» Source material:
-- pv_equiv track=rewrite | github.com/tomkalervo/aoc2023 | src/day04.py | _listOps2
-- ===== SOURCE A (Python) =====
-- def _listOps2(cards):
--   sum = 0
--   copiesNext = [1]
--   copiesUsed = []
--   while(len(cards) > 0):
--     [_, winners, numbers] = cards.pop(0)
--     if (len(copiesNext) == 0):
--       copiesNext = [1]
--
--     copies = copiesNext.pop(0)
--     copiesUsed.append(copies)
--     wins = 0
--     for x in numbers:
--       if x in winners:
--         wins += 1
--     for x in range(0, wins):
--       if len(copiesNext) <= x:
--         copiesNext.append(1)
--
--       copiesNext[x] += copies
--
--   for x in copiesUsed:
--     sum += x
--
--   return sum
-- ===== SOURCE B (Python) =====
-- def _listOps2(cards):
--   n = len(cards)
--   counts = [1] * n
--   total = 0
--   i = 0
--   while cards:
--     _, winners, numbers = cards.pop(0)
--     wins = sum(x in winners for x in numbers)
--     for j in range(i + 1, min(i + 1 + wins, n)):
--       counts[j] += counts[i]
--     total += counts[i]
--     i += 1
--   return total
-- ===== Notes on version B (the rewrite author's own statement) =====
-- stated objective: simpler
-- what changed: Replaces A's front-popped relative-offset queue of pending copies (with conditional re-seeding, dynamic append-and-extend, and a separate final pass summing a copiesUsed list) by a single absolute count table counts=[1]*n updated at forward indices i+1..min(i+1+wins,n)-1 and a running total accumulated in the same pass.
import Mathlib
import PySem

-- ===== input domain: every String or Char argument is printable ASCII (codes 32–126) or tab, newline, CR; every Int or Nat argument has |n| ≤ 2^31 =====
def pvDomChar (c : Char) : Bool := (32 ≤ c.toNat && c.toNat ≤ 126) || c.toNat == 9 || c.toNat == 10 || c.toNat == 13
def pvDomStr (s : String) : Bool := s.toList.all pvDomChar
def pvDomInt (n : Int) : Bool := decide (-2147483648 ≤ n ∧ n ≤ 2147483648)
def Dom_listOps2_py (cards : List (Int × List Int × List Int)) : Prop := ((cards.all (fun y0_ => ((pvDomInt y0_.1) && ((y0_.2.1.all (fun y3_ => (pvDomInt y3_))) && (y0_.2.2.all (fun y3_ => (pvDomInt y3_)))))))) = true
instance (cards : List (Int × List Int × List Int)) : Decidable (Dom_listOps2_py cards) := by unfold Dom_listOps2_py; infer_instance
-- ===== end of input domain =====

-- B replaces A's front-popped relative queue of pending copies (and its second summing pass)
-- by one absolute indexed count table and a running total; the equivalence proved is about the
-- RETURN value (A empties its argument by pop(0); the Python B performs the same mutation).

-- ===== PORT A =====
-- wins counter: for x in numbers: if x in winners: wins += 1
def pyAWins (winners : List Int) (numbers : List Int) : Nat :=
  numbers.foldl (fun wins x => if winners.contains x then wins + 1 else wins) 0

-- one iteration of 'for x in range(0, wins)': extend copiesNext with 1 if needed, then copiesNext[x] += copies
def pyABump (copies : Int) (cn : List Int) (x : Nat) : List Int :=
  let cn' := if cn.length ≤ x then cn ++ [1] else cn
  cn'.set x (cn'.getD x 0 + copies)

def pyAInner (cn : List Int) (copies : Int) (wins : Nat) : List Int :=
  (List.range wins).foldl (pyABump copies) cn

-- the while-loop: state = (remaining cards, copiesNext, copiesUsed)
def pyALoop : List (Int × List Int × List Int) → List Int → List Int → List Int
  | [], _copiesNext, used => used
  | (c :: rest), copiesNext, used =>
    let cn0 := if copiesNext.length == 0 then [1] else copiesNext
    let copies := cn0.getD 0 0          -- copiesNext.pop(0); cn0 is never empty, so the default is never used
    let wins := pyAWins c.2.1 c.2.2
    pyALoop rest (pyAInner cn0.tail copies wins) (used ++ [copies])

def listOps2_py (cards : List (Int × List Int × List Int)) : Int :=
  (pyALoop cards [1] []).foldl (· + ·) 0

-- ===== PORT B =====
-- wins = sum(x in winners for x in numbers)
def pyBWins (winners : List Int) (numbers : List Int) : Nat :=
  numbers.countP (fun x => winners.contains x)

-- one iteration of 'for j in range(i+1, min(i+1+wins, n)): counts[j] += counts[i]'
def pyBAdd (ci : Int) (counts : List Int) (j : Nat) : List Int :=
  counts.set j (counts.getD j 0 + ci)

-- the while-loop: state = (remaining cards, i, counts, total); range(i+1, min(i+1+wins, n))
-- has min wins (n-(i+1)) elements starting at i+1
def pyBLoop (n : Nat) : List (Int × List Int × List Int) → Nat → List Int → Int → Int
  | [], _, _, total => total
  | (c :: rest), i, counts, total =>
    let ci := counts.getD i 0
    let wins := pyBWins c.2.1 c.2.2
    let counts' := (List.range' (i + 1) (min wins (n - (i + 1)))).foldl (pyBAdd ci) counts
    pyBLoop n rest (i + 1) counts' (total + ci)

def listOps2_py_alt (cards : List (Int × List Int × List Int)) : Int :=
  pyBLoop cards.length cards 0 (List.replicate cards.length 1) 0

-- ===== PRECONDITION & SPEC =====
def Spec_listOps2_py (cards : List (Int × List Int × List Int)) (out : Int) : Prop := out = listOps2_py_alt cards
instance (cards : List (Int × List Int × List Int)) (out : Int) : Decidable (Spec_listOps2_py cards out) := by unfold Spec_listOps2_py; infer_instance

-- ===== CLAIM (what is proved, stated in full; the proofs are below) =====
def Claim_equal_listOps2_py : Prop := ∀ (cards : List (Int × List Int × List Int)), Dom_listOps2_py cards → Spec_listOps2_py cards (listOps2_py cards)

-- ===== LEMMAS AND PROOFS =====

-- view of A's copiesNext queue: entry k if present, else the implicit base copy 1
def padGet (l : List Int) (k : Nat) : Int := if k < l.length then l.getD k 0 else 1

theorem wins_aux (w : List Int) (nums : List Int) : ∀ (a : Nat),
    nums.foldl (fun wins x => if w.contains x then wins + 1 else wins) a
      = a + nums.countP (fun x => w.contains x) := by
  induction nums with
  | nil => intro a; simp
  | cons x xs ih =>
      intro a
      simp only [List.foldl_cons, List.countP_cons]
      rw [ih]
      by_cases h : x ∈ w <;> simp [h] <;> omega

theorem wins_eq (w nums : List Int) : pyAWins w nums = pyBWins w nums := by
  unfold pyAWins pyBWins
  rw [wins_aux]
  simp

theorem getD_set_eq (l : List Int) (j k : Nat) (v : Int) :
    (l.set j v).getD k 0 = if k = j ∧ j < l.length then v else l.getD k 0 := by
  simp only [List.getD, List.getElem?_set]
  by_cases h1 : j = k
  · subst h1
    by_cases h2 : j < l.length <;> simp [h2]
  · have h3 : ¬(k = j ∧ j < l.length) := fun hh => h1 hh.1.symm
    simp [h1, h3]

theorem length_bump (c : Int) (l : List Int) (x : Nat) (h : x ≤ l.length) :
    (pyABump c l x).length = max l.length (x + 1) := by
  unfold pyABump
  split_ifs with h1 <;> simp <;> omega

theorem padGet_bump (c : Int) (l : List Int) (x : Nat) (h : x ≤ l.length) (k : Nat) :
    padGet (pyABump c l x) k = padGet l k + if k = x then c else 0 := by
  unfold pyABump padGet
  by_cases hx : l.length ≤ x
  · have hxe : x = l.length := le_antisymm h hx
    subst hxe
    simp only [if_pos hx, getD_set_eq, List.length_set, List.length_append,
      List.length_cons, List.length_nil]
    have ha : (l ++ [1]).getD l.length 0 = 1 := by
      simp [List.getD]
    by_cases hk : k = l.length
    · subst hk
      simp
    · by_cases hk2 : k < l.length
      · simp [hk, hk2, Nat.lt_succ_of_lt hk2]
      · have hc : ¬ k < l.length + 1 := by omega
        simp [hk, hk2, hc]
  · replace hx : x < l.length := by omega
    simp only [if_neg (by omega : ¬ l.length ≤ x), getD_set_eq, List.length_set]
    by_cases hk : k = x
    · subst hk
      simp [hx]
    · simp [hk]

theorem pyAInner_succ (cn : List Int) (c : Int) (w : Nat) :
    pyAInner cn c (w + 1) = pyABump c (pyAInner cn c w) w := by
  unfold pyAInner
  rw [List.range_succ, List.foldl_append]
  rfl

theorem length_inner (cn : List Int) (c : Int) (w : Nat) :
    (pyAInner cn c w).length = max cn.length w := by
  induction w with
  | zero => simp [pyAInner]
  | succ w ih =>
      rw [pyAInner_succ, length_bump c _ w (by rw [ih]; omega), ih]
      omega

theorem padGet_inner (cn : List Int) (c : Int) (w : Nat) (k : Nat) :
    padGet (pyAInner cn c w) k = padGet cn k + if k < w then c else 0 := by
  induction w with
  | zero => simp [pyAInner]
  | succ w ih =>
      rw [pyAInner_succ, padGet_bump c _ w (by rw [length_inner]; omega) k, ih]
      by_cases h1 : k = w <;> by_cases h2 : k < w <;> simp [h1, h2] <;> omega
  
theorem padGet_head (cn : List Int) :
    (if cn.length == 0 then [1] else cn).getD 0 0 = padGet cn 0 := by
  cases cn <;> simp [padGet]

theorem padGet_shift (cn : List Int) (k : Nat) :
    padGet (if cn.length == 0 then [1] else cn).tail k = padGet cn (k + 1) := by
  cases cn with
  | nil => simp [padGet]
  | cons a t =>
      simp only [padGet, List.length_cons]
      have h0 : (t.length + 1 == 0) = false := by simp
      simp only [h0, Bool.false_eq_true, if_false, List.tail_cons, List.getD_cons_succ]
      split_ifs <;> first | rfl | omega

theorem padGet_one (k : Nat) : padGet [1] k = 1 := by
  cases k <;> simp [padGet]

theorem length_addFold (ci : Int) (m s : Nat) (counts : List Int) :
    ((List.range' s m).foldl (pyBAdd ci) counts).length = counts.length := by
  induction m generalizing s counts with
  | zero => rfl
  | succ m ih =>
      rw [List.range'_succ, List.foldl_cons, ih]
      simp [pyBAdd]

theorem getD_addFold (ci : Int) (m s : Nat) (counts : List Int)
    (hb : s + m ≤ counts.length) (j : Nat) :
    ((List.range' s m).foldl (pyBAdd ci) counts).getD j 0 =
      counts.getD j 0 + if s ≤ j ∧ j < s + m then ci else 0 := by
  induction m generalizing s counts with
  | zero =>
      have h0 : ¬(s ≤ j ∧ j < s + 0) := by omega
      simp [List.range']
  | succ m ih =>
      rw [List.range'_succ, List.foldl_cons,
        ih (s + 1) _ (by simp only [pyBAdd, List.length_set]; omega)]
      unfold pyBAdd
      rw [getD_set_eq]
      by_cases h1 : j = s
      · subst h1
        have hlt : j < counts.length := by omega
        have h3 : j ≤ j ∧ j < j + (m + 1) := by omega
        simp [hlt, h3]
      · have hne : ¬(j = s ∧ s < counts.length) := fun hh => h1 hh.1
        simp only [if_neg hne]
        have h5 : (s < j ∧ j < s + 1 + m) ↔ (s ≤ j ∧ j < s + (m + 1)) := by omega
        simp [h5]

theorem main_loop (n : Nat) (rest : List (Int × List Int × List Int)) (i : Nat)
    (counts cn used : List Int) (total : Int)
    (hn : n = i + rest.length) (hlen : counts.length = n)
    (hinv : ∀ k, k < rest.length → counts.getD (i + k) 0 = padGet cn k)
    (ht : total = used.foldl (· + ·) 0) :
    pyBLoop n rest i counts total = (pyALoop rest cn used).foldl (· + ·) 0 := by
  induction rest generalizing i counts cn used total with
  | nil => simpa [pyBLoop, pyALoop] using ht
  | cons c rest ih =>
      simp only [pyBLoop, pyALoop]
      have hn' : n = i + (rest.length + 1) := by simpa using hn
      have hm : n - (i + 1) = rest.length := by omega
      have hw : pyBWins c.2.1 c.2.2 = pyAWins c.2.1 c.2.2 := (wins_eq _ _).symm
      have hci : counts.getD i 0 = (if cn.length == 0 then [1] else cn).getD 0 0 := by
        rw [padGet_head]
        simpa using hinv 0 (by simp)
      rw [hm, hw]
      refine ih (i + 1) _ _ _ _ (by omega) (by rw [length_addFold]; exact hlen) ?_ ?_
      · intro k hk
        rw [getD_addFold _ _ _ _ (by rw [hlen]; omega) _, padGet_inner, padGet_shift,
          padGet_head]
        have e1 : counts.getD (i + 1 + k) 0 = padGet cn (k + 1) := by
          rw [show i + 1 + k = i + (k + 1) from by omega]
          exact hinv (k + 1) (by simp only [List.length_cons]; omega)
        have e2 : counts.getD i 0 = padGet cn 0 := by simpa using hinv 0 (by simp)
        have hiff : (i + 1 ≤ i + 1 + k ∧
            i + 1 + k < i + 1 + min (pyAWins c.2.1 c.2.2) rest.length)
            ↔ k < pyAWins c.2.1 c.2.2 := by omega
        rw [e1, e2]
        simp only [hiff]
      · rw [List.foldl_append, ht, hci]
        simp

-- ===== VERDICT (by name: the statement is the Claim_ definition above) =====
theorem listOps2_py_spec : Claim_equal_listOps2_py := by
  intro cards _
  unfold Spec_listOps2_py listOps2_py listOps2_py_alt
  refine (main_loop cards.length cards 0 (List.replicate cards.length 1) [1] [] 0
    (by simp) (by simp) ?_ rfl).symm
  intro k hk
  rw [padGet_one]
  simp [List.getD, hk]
--
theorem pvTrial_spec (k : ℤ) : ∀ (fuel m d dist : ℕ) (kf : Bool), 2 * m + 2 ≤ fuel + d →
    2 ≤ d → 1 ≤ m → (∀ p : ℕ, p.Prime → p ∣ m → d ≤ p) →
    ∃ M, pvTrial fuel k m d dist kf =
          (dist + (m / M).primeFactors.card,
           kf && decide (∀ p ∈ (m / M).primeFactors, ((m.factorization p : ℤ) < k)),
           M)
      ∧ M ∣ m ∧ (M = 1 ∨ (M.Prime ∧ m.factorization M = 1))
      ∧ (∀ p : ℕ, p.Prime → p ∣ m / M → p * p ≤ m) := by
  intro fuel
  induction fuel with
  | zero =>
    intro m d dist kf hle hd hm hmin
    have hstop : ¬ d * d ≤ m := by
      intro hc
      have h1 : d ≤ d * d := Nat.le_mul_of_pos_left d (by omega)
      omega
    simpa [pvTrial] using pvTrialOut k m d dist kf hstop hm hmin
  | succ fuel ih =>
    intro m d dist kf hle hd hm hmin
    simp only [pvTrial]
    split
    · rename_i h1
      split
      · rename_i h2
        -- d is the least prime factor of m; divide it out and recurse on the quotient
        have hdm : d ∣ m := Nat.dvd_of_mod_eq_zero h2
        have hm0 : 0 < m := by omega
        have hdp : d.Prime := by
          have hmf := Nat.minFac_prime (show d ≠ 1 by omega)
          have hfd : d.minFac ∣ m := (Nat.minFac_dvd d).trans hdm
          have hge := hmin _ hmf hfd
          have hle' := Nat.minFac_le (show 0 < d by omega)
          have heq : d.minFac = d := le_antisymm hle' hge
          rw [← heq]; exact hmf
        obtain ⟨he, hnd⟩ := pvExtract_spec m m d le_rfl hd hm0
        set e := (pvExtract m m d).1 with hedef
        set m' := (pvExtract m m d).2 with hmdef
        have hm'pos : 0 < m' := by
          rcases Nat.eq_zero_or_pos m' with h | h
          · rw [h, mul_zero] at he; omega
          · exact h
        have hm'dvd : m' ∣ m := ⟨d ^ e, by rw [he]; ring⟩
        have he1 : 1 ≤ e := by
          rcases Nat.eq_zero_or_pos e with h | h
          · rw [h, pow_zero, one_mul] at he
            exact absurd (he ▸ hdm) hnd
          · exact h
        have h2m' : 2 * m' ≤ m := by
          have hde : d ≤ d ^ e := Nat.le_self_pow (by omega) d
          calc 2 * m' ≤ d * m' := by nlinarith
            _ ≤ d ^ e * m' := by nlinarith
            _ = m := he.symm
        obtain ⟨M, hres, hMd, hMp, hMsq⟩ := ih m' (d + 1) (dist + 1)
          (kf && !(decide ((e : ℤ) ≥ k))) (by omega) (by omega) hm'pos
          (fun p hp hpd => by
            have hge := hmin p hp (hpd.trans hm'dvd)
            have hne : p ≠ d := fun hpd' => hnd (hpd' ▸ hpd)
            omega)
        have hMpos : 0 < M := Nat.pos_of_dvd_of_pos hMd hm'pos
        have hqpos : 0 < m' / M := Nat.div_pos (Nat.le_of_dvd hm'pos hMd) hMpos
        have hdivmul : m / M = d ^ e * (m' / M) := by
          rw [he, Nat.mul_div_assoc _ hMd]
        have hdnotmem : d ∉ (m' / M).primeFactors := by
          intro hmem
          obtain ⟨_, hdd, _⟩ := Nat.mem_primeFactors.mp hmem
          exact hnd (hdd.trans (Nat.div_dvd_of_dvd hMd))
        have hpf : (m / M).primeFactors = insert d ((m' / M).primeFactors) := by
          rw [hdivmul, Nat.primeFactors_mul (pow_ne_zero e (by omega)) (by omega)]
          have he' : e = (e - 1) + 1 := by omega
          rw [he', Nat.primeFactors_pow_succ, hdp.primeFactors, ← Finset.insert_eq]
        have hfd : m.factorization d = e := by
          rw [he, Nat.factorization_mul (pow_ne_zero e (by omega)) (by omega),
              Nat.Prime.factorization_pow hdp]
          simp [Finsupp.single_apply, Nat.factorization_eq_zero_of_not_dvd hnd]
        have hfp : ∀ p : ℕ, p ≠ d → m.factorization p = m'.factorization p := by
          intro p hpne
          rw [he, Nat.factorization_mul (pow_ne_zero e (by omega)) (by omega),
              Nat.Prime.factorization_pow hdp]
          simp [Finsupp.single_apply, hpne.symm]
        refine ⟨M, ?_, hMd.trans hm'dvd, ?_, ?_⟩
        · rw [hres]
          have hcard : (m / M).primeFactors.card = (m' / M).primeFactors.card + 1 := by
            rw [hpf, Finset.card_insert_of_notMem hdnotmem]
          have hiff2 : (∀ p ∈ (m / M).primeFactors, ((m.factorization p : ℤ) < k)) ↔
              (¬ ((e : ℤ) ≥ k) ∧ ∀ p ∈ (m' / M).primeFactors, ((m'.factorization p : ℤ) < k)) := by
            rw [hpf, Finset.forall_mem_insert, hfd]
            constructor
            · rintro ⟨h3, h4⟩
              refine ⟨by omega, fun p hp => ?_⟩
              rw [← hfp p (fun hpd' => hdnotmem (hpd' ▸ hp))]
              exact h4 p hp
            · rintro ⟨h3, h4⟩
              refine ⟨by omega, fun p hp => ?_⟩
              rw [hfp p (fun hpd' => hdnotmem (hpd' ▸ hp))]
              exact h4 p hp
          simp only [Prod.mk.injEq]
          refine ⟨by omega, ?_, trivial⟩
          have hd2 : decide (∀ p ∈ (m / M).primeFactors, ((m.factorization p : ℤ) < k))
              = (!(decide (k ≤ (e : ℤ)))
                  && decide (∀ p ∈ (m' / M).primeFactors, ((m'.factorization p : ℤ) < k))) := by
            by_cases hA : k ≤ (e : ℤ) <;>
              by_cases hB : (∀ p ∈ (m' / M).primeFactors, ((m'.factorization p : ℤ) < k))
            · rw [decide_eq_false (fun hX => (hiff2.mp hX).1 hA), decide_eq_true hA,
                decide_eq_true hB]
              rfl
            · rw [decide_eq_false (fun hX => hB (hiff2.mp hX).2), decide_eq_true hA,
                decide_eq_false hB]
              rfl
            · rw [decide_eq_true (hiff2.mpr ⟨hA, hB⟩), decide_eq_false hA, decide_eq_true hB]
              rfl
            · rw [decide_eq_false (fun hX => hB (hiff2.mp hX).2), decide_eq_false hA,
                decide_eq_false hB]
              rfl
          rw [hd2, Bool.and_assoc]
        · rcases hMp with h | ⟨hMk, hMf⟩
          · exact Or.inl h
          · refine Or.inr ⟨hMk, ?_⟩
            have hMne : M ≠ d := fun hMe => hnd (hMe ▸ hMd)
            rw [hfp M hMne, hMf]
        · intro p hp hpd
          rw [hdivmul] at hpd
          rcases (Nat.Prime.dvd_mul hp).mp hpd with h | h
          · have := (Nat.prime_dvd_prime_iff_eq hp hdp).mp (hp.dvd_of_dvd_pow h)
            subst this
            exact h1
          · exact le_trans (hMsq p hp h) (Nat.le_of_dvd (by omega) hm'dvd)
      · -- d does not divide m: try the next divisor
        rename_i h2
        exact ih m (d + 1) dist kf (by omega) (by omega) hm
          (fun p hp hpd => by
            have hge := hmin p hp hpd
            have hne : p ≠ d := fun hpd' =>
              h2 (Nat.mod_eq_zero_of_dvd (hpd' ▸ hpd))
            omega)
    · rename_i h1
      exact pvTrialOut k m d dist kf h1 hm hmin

» Task: Look above for the line that contains "-- pv_equiv track=rewrite". Starting there, transcribe every line exactly until you have copied the line that contains "-- ===== input".

» Written solution:
-- pv_equiv track=rewrite | github.com/tomkalervo/aoc2023 | src/day04.py | _listOps2
-- ===== SOURCE A (Python) =====
-- def _listOps2(cards):
--   sum = 0
--   copiesNext = [1]
--   copiesUsed = []
--   while(len(cards) > 0):
--     [_, winners, numbers] = cards.pop(0)
--     if (len(copiesNext) == 0):
--       copiesNext = [1]
--
--     copies = copiesNext.pop(0)
--     copiesUsed.append(copies)
--     wins = 0
--     for x in numbers:
--       if x in winners:
--         wins += 1
--     for x in range(0, wins):
--       if len(copiesNext) <= x:
--         copiesNext.append(1)
--
--       copiesNext[x] += copies
--
--   for x in copiesUsed:
--     sum += x
--
--   return sum
-- ===== SOURCE B (Python) =====
-- def _listOps2(cards):
--   n = len(cards)
--   counts = [1] * n
--   total = 0
--   i = 0
--   while cards:
--     _, winners, numbers = cards.pop(0)
--     wins = sum(x in winners for x in numbers)
--     for j in range(i + 1, min(i + 1 + wins, n)):
--       counts[j] += counts[i]
--     total += counts[i]
--     i += 1
--   return total
-- ===== Notes on version B (the rewrite author's own statement) =====
-- stated objective: simpler
-- what changed: Replaces A's front-popped relative-offset queue of pending copies (with conditional re-seeding, dynamic append-and-extend, and a separate final pass summing a copiesUsed list) by a single absolute count table counts=[1]*n updated at forward indices i+1..min(i+1+wins,n)-1 and a running total accumulated in the same pass.
import Mathlib
import PySem

-- ===== input domain: every String or Char argument is printable ASCII (codes 32–126) or tab, newline, CR; every Int or Nat argument has |n| ≤ 2^31 =====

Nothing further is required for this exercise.